[Movie Review] UNWELCOME

Folklore is a great source of inspiration for horror, especially when you tap into folklore surrounding the fae. These creatures are anything but nice. Large swaths of them are downright terrifying. After all, there are reasons why there are so many superstitious traditions maintained to this day. In the case of UNWELCOME, we finally see the spotlight shine on the dangers of the Redcaps. The question is whether director Jon Wright’s and screenwriter Mark Stay’s vision of these frightening little buggers elicits fear in the viewer or not.

After a home invasion, newly pregnant couple Maya (Hannah John-Kamen) and Jamie (Douglas Booth) relocate to the Irish countryside after Jamie’s relative passes. Here in this newly inherited home, they can rebuild. However, there are caveats. Maya is informed by their next-door neighbor that they need to leave out blood sacrifices nightly for the little people. More specifically, the redcaps. If they do not, then calamity will fall upon their house.

At first, Maya is dismissive of this. But, as is generally the case, her beliefs are shaken when strange things start to happen around their home. If that wasn’t enough for the heavily pregnant woman, she also has to contend with her own PTSD, her partner’s feelings of emasculation, and this strangely dangerous family that they’ve hired to try to fix up the place.

PTSD, Pride & Puppies

Courtesy Well Go USA

UNWELCOME is an interesting film. I say interesting because, while I personally enjoyed it, it’s got some undeniable issues. What first starts as a rehabilitation story surrounding Maya and Jamie soon curves away from them, focusing on the Whelan family more so than the story warrants, before diving off a cliff into more overtly comedic territory. The tonal transition from second to the final act is abrupt, much like its ending, and will likely throw off viewers.

Going from more serious fare to something that rides the fine line of accidental camp is a challenging act. Unfortunately, it doesn’t work here to give a cohesive final product. That said, the third act of UNWELCOME is chuckle-inducing. The actors give 100% while the redcaps steal the show with their silly murder shenanigans. It’s so hard to take these blood-worshipping creatures seriously when they remind of Jim Henson’s goblins from the Labyrinth.

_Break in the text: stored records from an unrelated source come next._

-- pv_equiv track=rewrite | github.com/ttzytt/PyAutoGrade | tests/Block 4/tested_code/1140/file_reading.py | specific_word_count
-- ===== SOURCE A (Python) =====
-- def specific_word_count(read_file, word):
--     word_count = 0
--     for line in read_file:
--         words = line.split()
--         for current_word in words:
--             if current_word == word:
--                 word_count += 1
--     return word_count
-- ===== SOURCE B (Python) =====
-- def specific_word_count(read_file, word):
--     tokens = [t for line in read_file for t in line.split()]
--     counts = {}
--     for t in tokens:
--         counts[t] = counts.get(t, 0) + 1
--     return counts.get(word, 0)
-- ===== Notes on version B (the rewrite author's own statement) =====
-- stated objective: alternative
-- what changed: B flattens all lines into one token list, builds a frequency dictionary of every token in a single pass, and answers with one final lookup, instead of A's nested loops testing each token against `word`.
import Mathlib
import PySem

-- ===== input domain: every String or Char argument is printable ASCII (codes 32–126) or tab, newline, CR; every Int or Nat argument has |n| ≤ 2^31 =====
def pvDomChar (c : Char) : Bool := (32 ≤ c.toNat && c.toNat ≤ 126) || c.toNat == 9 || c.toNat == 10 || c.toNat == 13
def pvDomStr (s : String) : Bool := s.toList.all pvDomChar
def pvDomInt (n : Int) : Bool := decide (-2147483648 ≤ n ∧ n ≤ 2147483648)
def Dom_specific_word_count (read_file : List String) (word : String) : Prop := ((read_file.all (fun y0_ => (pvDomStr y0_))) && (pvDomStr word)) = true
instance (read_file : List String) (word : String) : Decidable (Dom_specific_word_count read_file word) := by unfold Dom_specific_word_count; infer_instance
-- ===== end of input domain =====

-- B flattens all tokens into one list, builds a frequency dictionary in one pass
-- and answers with a single lookup, instead of A's nested loops comparing each token to `word`.

-- ===== PORT A =====
def specific_word_count (read_file : List String) (word : String) : Int :=
  read_file.foldl (fun word_count line =>
    (PySem.Str.split₀ line).foldl
      (fun wc current_word => if current_word = word then wc + 1 else wc)
      word_count) 0

-- ===== PORT B =====
def specific_word_count_alt (read_file : List String) (word : String) : Int :=
  let tokens := read_file.flatMap (fun line => PySem.Str.split₀ line)
  let counts := tokens.foldl (fun d t => d.insert t (d.getD t 0 + 1))
    (PySem.Dict.empty : PySem.Dict String Int)
  counts.getD word 0

-- ===== PRECONDITION & SPEC =====
def Spec_specific_word_count (read_file : List String) (word : String) (out : Int) : Prop := out = specific_word_count_alt read_file word
instance (read_file : List String) (word : String) (out : Int) : Decidable (Spec_specific_word_count read_file word out) := by unfold Spec_specific_word_count; infer_instance

-- ===== CLAIM (what is proved, stated in full; the proofs are below) =====
def Claim_equal_specific_word_count : Prop := ∀ (read_file : List String) (word : String), Dom_specific_word_count read_file word → Spec_specific_word_count read_file word (specific_word_count read_file word)

-- ===== LEMMAS AND PROOFS =====

-- A's inner loop over the tokens of one line counts the occurrences of `word`.
theorem swc_inner (word : String) : ∀ (ws : List String) (acc : Int),
    ws.foldl (fun wc cw => if cw = word then wc + 1 else wc) acc
      = acc + (ws.count word : Int) := by
  intro ws
  induction ws with
  | nil => intro acc; simp
  | cons w rest ih =>
    intro acc
    by_cases h : w = word
    · simp only [List.foldl_cons, h, ih, List.count_cons]
      simp; ring
    · simp only [List.foldl_cons, if_neg h, ih, List.count_cons]
      simp [h]

-- A's outer loop accumulates the count of `word` over all tokens of all lines.
theorem swc_outer (word : String) : ∀ (rf : List String) (acc : Int),
    rf.foldl (fun word_count line =>
      (PySem.Str.split₀ line).foldl
        (fun wc cw => if cw = word then wc + 1 else wc) word_count) acc
      = acc + ((rf.flatMap (fun line => PySem.Str.split₀ line)).count word : Int) := by
  intro rf
  induction rf with
  | nil => intro acc; simp
  | cons l rest ih =>
    intro acc
    rw [List.foldl_cons, swc_inner, ih, List.flatMap_cons, List.count_append]
    push_cast; ring

-- ===== VERDICT (by name: the statement is the Claim_ definition above) =====
theorem specific_word_count_spec : Claim_equal_specific_word_count := by
  intro read_file word _
  unfold Spec_specific_word_count specific_word_count specific_word_count_alt
  rw [swc_outer, PySem.Dict.getD_foldl_insert_add_one]
  simp
-- pv_equiv track=rewrite | github.com/kimdy003/Python_study | 2_Programmers/level_3/29_스타 수업.py | solution
-- ===== SOURCE A (Python) =====
-- from collections import Counter
--
-- def solution(array):
--     answer = -1
--     element = Counter(array)
--
--     for star in element.keys():
--         if element[star] <= answer:
--             continue
--
--         cnt = 0
--         idx = 0
--         while idx < len(array)-1:
--             if(array[idx] == array[idx+1]) or(array[idx] != star and array[idx+1] != star):
--                 idx += 1
--                 continue
--
--             cnt += 1
--             idx += 2
--         answer = max(answer, cnt)
--
--
--     return answer*2 if answer != -1 else 0
-- ===== SOURCE B (Python) =====
-- def solution(array):
--     n = len(array)
--     pos = {}
--     for i, v in enumerate(array):
--         pos.setdefault(v, []).append(i)
--     best = 0
--     for star, ps in pos.items():
--         cnt = 0
--         t = 0
--         for p in ps:
--             if p - 1 >= t and array[p - 1] != star:
--                 cnt += 1
--                 t = p + 1
--             elif p + 1 < n and p >= t and array[p + 1] != star:
--                 cnt += 1
--                 t = p + 2
--         best = max(best, cnt)
--     return best * 2
-- ===== Notes on version B (the rewrite author's own statement) =====
-- stated objective: alternative
-- what changed: Instead of rescanning the whole array once per distinct star (with a count-based prune), B groups the occurrence indices of each value in one dict pass and runs the greedy pair-matching only over each star's own occurrence list, so after grouping the work is the sum of the occurrence counts.
import Mathlib
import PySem
-- ===== CLAIM (what is proved, stated in full; the proofs are below) =====
def Claim_equal_consume_latex_group_py : Prop := ∀ (text : String) (idx : Int), Dom_consume_latex_group_py text idx → Pre_consume_latex_group_py text idx → Spec_consume_latex_group_py text idx (consume_latex_group_py text idx)

-- ===== LEMMAS AND PROOFS =====

-- the whitespace skip lands exactly past the characters lstrip removes
theorem pvSkipWS_eq (s : List Char) (fuel : Nat) (idx : Int) (h0 : 0 ≤ idx)
    (h1 : idx ≤ (s.length : Int)) (hf : (s.length : Int) - idx < fuel) :
    pvSkipWS s fuel idx =
      (s.length : Int) - (((s.drop idx.toNat).dropWhile PySem.Chars.isspace).length : Int) := by
  induction fuel generalizing idx with
  | zero => omega
  | succ fuel ih =>
    rw [pvSkipWS]
    rcases eq_or_lt_of_le h1 with heq | hlt
    · have hd : s.drop idx.toNat = [] := by
        apply List.drop_eq_nil_of_le; omega
      rw [if_neg]
      · rw [hd]; simp; omega
      · intro h; omega
    · have hlen : idx.toNat < s.length := by omega
      have hd : s.drop idx.toNat = s[idx.toNat] :: s.drop (idx.toNat + 1) :=
        List.drop_eq_getElem_cons hlen
      have hget : PySem.List.pyGet? s idx = some s[idx.toNat] := by
        rw [PySem.List.pyGet?_of_nonneg s h0]
        exact List.getElem?_eq_getElem hlen
      by_cases hsp : PySem.Chars.isspace s[idx.toNat]
      · rw [if_pos ⟨hlt, by rw [hget]; simpa using hsp⟩]
        rw [ih (idx + 1) (by omega) (by omega) (by omega)]
        have : (idx + 1).toNat = idx.toNat + 1 := by omega
        rw [this, hd, List.dropWhile_cons_of_pos (by simpa using hsp)]
      · rw [if_neg]
        · rw [hd, List.dropWhile_cons_of_neg (by simpa using hsp)]
          simp [List.length_drop]; omega
        · rintro ⟨-, hx⟩
          rw [hget] at hx; simp at hx; exact hsp hx

-- helper for pvSplitGroup_content: one cons step preserves the characterisation
theorem pvStep (c : Char) (s : List Char) (r : List Char × Nat × Bool)
    (H : if r.2.2 then r.1 = s.take r.2.1 ∧ r.2.1 < s.length else r.1 = s ∧ r.2.1 = s.length) :
    (if (c :: r.1, r.2.1 + 1, r.2.2).2.2 then
        (c :: r.1, r.2.1 + 1, r.2.2).1 = (c :: s).take (c :: r.1, r.2.1 + 1, r.2.2).2.1 ∧
          (c :: r.1, r.2.1 + 1, r.2.2).2.1 < (c :: s).length
     else (c :: r.1, r.2.1 + 1, r.2.2).1 = c :: s ∧ (c :: r.1, r.2.1 + 1, r.2.2).2.1 = (c :: s).length) := by
  rcases hb : r.2.2 with _ | _ <;> simp [hb] at H ⊢
  · exact ⟨H.1, by omega⟩
  · exact ⟨H.1, by omega⟩

-- content/length characterisation of pvSplitGroup
theorem pvSplitGroup_content (u : List Char) (d : Int) :
    (if (pvSplitGroup u d).2.2 then
        (pvSplitGroup u d).1 = u.take (pvSplitGroup u d).2.1 ∧ (pvSplitGroup u d).2.1 < u.length
     else (pvSplitGroup u d).1 = u ∧ (pvSplitGroup u d).2.1 = u.length) := by
  induction u generalizing d with
  | nil => simp [pvSplitGroup]
  | cons c s ih =>
    by_cases h1 : c = '}'
    · by_cases h2 : d - 1 = 0
      · simp [pvSplitGroup, h1, h2]
      · have H := pvStep c s _ (ih (d - 1))
        simp only [pvSplitGroup, if_pos h1, if_neg h2]
        exact H
    · by_cases h3 : c = '{'
      · have H := pvStep c s _ (ih (d + 1))
        simp only [pvSplitGroup, if_neg h1, if_pos h3]
        exact H
      · have H := pvStep c s _ (ih d)
        simp only [pvSplitGroup, if_neg h1, if_neg h3]
        exact H

-- the A-loop agrees with pvSplitGroup on every suffix
theorem pvConsumeLoop_eq (u : List Char) (s : List Char) (fuel m : Nat) (start d : Int)
    (hm : s.drop m = u) (hmn : m ≤ s.length) (hd : 0 ≤ d) (hf : s.length - m < fuel) :
    pvConsumeLoop s fuel start (m : Int) d =
      (if (pvSplitGroup u (d + 1)).2.2 then
        (String.ofList (PySem.List.slice s (some start) (some ((m : Int) + ((pvSplitGroup u (d + 1)).2.1 : Int)))),
          (m : Int) + ((pvSplitGroup u (d + 1)).2.1 : Int) + 1)
      else (String.ofList (PySem.List.slice s (some start) none), (s.length : Int))) := by
  induction u generalizing fuel m d with
  | nil =>
    have hms : m = s.length := by
      have := congrArg List.length hm; simp at this; omega
    rcases fuel with _ | fuel
    · rw [pvConsumeLoop]; simp [pvSplitGroup, hms]
    · rw [pvConsumeLoop, if_neg (by omega)]
      simp [pvSplitGroup, hms]
  | cons c u' ih =>
    have hlen : m < s.length := by
      have := congrArg List.length hm; simp at this; omega
    rcases fuel with _ | fuel
    · omega
    have hc : s[m] = c ∧ s.drop (m + 1) = u' := by
      rw [List.drop_eq_getElem_cons hlen] at hm
      exact ⟨(List.cons.injEq _ _ _ _ ▸ hm).1, (List.cons.injEq _ _ _ _ ▸ hm).2⟩
    have htok : PySem.List.pyGetD s (m : Int) ' ' = c := by
      rw [PySem.List.pyGetD_natCast]
      simp [List.getD, List.getElem?_eq_getElem hlen, hc.1]
    rw [pvConsumeLoop, if_pos (by exact_mod_cast hlen : (m : Int) < (s.length : Int))]
    simp only [htok]
    have hcast : ((m : Int) + 1) = ((m + 1 : Nat) : Int) := by push_cast; ring
    by_cases h1 : c = '}'
    · by_cases h2 : d = 0
      · subst h2
        rw [if_neg (by simp [h1]), if_pos h1, if_pos rfl]
        simp [pvSplitGroup, h1]
      · rw [if_neg (by simp [h1]), if_pos h1, if_neg h2]
        rw [hcast, ih fuel (m + 1) (d - 1) hc.2 (by omega) (by omega) (by omega)]
        have hs : pvSplitGroup (c :: u') (d + 1) =
            (c :: (pvSplitGroup u' (d + 1 - 1)).1, (pvSplitGroup u' (d + 1 - 1)).2.1 + 1,
              (pvSplitGroup u' (d + 1 - 1)).2.2) := by
          rw [pvSplitGroup, if_pos h1, if_neg (by omega)]
        have hdd : d + 1 - 1 = d - 1 + 1 := by ring
        rw [hs, hdd]
        rcases hb : (pvSplitGroup u' (d - 1 + 1)).2.2 with _ | _ <;> simp [hb]
        rw [add_assoc, add_comm 1]
        exact ⟨rfl, rfl⟩
    · by_cases h3 : c = '{'
      · rw [if_pos h3, hcast, ih fuel (m + 1) (d + 1) hc.2 (by omega) (by omega) (by omega)]
        have hs : pvSplitGroup (c :: u') (d + 1) =
            (c :: (pvSplitGroup u' (d + 1 + 1)).1, (pvSplitGroup u' (d + 1 + 1)).2.1 + 1,
              (pvSplitGroup u' (d + 1 + 1)).2.2) := by
          rw [pvSplitGroup, if_neg (by simp [h3]), if_pos h3]
        rw [hs]
        rcases hb : (pvSplitGroup u' (d + 1 + 1)).2.2 with _ | _ <;> simp [hb]
        rw [add_assoc, add_comm 1]
        exact ⟨rfl, rfl⟩
      · rw [if_neg (by simp [h3]), if_neg (by simp [h1]), hcast,
          ih fuel (m + 1) d hc.2 (by omega) hd (by omega)]
        have hs : pvSplitGroup (c :: u') (d + 1) =
            (c :: (pvSplitGroup u' (d + 1)).1, (pvSplitGroup u' (d + 1)).2.1 + 1,
              (pvSplitGroup u' (d + 1)).2.2) := by
          rw [pvSplitGroup, if_neg h1, if_neg h3]
        rw [hs]
        rcases hb : (pvSplitGroup u' (d + 1)).2.2 with _ | _ <;> simp [hb]
        rw [add_assoc, add_comm 1]
        exact ⟨rfl, rfl⟩

-- a suffix of s equals the drop at its offset
theorem pv_drop_of_suffix (s u : List Char) (h : u <:+ s) :
    s.drop (s.length - u.length) = u := by
  obtain ⟨t, rfl⟩ := h
  simp

-- ===== VERDICT (by name: the statement is the Claim_ definition above) =====
theorem consume_latex_group_py_spec : Claim_equal_consume_latex_group_py := by
  intro text idx _hdom hpre
  unfold Spec_consume_latex_group_py
  have hpre' : (0 : Int) ≤ idx := hpre
  set s : List Char := text.toList with hs
  by_cases hbig : idx ≥ (s.length : Int)
  · -- idx ≥ n: the skip loop exits at once, both return ("", idx)
    have hskip : pvSkipWS s (s.length + 1) idx = idx := by
      rw [pvSkipWS, if_neg]; rintro ⟨h, -⟩; omega
    simp only [consume_latex_group_py, consume_latex_group_py_alt, ← hs, hskip]
    rw [if_pos hbig, if_pos hbig]
  · push_neg at hbig
    have hskip := pvSkipWS_eq s (s.length + 1) idx hpre' (le_of_lt hbig) (by omega)
    have hsl : PySem.List.slice s (some idx) none = s.drop idx.toNat :=
      PySem.List.slice_from s hpre'
    have hlst : PySem.Chars.lstrip (s.drop idx.toNat)
        = (s.drop idx.toNat).dropWhile PySem.Chars.isspace := rfl
    set body : List Char := (s.drop idx.toNat).dropWhile PySem.Chars.isspace with hbody
    have hsuf : body <:+ s :=
      (List.dropWhile_suffix _).trans (List.drop_suffix _ _)
    have hblen : body.length ≤ s.length := List.IsSuffix.length_le hsuf
    have hdropb : s.drop (s.length - body.length) = body := pv_drop_of_suffix s body hsuf
    simp only [consume_latex_group_py, consume_latex_group_py_alt, ← hs,
      if_neg (by omega : ¬ idx ≥ (s.length : Int)), hskip, hsl, hlst]
    rcases hb : body with _ | ⟨head, tail⟩
    · -- all whitespace from idx on
      rw [if_pos (by simp)]
      simp
    · -- body = head :: tail; let mN be the index of head in s
      rw [hb] at hdropb hblen hskip
      set mN : Nat := s.length - (head :: tail).length with hmN
      have hmlt : mN < s.length := by
        have : 1 ≤ (head :: tail).length := by simp
        omega
      have hmcast : (s.length : Int) - (((head :: tail).length : Nat) : Int) = (mN : Int) := by
        omega
      have hgm : s[mN] = head ∧ s.drop (mN + 1) = tail := by
        rw [List.drop_eq_getElem_cons hmlt] at hdropb
        exact ⟨(List.cons.injEq _ _ _ _ ▸ hdropb).1, (List.cons.injEq _ _ _ _ ▸ hdropb).2⟩
      rw [if_neg (by omega)]
      have htok : PySem.List.pyGetD s ((s.length : Int) - (((head :: tail).length : Nat) : Int)) ' ' = head := by
        rw [hmcast, PySem.List.pyGetD_natCast]
        simp [List.getD, List.getElem?_eq_getElem hmlt, hgm.1]
      rw [htok]
      by_cases hbr : head = '{'
      · rw [if_neg (by simp [hbr])]
        have hloop := pvConsumeLoop_eq tail s (s.length + 1) (mN + 1)
          (((mN + 1 : Nat) : Int)) 0 hgm.2 (by omega) le_rfl (by omega)
        rw [show ((0:Int) + 1) = 1 from rfl] at hloop
        have hcast1 : ((s.length : Int) - (((head :: tail).length : Nat) : Int) + 1) = ((mN + 1 : Nat) : Int) := by
          omega
        rw [hcast1, hloop]
        have hcont := pvSplitGroup_content tail 1
        rcases hcl : (pvSplitGroup tail 1).2.2 with _ | _
        · rw [hcl] at hcont
          simp only [Bool.false_eq_true, if_false] at hcont ⊢
          have hsl1 : PySem.List.slice s (some ((mN + 1 : Nat) : Int)) none = s.drop (mN + 1) :=
            PySem.List.slice_from_natCast s (mN + 1)
          rw [hsl1, hgm.2]
          simp [hbr, hcl, hcont.1]
        · rw [hcl] at hcont
          simp only [if_true] at hcont
          set k : Nat := (pvSplitGroup tail 1).2.1 with hk
          have hsl2 : PySem.List.slice s (some ((mN + 1 : Nat) : Int))
              (some (((mN + 1 : Nat) : Int) + (k : Int))) = (s.drop (mN + 1)).take k :=
            PySem.List.slice_natCast_add s (mN + 1) k
          rw [hsl2, hgm.2]
          simp [hbr, hcont.1, hcl]
          have h5 : (head :: tail).length = tail.length + 1 := by simp
          omega
      · rw [if_pos (by simp [hbr])]
        simp [hbr]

Cinematographer Hamish Doyne-Ditmas does well in capturing the perspective of the redcaps. We see these from their eye level earlier on in the film while Wright teases their presence. A mixture of practical effects and VFX are used to bring them to life in an amusing fashion. The thing is that the redcaps have to compete with thematic story elements like the aftereffects of PTSD, emasculation, and missing dogs. With so much going on, they feel like an afterthought until they emerge in the second half.

Performance maketh the man

Courtesy Well Go USA

The best part about UNWELCOME, aside from how funny the redcaps come across, is the performances delivered by the actors. Hannah John Kamen is the glue that holds a lot of the emotional heart of this film together. Dealing with the physicality of Maya’s pregnancy while also navigating the different emotional beats her character undergoes, she is a delight no matter what Wright and Stay throw at her.

Douglas Booth’s Jamie is a man familiar to us all and, honestly, a decent portrayal of how people can center themselves while processing trauma. In the process, they become oblivious to what’s going on. In a relationship, this has devastating consequences and we see how close Jamie comes to losing it all.

Colm Meaney as – sorry – Daddy Whelan is layered. Initially, we see him as keeping that family together, but slowly the violence emerges in how he treats his kids and the newly relocated English couple. We know the violence he is capable of and it comes as no surprise when he turns out to be more of a concern than the redcaps themselves.

Overall, UNWELCOME is a creature feature horror film that, regrettably, waits too long on the creatures up until the third act. Unintentionally hilarious at points, if the entire film had matched the energy of the film’s final 20 minutes or so, I can imagine it being an easy fave. As is, it is unbalanced in what it’s trying to get across.

UNWELCOME releases in theaters March 10th as it’s part of the AMC Thrills & Chills lineup, and on Digital Tuesday, March 14th!